▶ _What to do_
The word to look for is "exact". Report every line of the entries below that has it.

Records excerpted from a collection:
* * *

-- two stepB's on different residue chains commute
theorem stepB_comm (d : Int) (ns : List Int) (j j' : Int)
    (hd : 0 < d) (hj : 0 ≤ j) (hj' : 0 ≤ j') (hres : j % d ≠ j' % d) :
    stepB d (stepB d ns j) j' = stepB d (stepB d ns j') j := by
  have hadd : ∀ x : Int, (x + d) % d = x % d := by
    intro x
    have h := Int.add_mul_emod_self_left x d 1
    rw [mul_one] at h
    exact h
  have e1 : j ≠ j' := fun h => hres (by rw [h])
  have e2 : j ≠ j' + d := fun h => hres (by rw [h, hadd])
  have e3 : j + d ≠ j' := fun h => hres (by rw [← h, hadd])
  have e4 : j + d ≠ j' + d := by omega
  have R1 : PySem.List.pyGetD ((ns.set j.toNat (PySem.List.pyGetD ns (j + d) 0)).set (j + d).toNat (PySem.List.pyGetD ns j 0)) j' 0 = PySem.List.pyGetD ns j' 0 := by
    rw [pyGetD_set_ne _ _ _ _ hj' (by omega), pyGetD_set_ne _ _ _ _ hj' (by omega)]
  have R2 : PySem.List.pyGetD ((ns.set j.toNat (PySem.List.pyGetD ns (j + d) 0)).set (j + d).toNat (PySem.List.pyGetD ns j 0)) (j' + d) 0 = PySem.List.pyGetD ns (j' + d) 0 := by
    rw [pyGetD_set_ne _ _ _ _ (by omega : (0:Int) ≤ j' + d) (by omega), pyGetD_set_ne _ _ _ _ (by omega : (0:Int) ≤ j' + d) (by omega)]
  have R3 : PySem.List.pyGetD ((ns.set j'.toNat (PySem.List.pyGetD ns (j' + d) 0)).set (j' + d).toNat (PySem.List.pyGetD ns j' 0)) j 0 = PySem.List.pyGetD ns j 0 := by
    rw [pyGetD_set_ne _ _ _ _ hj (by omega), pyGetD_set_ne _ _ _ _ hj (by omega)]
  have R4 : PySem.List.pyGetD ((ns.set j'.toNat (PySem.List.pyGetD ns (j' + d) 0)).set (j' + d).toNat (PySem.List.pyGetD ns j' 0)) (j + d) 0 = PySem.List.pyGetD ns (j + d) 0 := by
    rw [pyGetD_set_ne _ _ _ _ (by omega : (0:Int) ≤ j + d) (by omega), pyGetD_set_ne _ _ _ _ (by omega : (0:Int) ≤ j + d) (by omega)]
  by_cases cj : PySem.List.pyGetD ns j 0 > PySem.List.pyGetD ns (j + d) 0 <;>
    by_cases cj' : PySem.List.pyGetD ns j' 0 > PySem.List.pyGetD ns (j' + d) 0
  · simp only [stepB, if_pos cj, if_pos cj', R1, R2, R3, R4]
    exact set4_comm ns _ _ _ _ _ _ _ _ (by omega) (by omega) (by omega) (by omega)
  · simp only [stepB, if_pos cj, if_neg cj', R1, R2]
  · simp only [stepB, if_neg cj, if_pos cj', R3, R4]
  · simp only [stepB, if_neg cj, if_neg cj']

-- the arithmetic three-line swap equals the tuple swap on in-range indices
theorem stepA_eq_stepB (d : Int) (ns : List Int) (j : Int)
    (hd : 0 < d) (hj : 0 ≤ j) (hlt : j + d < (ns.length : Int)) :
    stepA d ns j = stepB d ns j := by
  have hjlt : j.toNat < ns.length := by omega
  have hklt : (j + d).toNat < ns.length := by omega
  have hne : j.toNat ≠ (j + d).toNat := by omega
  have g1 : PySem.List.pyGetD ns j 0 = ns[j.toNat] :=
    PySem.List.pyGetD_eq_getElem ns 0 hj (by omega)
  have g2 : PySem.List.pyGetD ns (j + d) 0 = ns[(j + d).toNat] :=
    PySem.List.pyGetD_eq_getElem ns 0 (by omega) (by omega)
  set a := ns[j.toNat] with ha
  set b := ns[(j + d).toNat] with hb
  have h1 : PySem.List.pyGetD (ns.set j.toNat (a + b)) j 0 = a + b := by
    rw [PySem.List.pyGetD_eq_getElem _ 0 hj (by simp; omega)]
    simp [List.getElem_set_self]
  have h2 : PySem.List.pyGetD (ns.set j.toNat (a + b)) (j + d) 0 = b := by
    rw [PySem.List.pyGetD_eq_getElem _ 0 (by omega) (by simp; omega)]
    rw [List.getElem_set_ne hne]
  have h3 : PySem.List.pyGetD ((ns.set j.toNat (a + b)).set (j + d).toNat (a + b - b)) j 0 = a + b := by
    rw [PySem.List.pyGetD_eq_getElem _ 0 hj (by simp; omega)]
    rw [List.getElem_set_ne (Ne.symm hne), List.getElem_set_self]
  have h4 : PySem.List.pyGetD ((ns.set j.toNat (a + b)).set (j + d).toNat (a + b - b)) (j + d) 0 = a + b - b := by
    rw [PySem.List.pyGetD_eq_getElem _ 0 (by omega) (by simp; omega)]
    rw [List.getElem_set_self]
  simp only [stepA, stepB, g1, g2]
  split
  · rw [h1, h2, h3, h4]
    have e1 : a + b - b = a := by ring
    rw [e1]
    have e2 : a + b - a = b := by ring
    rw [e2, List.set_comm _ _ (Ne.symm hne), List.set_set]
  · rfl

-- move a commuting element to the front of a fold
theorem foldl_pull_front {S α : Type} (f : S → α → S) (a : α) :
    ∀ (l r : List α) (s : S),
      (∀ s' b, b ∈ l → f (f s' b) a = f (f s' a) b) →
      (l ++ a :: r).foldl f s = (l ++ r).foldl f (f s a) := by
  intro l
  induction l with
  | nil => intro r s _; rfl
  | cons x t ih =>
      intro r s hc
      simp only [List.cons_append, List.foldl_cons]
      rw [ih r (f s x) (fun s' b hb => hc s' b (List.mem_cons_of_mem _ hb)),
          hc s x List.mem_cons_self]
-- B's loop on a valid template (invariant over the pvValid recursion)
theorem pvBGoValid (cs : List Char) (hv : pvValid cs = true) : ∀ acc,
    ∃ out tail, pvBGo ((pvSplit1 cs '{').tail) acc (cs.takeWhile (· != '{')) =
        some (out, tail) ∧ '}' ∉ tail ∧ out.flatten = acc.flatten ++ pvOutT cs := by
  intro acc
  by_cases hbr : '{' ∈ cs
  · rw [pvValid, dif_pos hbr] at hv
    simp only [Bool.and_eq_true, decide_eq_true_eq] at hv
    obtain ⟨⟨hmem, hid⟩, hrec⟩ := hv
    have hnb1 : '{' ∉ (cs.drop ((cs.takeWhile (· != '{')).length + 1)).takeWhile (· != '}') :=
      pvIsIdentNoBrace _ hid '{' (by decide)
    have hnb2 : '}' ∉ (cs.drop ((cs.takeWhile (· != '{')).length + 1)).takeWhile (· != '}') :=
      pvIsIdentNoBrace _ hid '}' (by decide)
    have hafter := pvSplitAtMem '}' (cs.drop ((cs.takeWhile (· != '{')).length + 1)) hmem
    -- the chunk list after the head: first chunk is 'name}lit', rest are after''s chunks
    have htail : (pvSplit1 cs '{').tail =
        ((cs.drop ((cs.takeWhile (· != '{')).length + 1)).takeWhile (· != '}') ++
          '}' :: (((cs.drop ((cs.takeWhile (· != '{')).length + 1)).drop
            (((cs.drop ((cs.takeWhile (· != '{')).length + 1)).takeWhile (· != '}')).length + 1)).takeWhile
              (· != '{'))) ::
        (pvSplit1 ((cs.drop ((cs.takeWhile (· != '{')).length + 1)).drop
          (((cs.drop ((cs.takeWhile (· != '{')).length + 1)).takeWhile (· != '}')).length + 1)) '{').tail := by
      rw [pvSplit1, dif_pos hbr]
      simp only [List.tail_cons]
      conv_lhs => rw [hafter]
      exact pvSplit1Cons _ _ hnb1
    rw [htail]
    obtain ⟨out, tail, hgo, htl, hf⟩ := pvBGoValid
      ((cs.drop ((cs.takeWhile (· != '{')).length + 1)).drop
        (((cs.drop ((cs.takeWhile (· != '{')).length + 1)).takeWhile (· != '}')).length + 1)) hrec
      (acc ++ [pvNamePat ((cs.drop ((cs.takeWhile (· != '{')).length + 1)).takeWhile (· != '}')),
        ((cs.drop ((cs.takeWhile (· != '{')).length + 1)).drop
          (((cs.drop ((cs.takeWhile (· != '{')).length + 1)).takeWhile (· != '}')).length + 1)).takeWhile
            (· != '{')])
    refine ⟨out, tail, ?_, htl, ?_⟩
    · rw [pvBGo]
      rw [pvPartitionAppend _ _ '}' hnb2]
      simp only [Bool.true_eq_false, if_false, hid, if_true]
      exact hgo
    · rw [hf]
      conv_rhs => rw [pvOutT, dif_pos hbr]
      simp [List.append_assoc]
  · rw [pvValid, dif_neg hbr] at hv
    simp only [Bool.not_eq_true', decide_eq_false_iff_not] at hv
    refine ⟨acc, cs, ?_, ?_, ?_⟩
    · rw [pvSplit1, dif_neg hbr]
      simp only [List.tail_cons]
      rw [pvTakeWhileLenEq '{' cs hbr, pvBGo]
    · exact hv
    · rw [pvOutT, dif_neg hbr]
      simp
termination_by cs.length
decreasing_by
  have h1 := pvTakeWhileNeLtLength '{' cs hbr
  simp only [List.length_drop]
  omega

* * *

▶ _Result_
    exact h
    exact set4_comm ns _ _ _ _ _ _ _ _ (by omega) (by omega) (by omega) (by omega)
      exact pvSplit1Cons _ _ hnb1
      exact hgo
    · exact hv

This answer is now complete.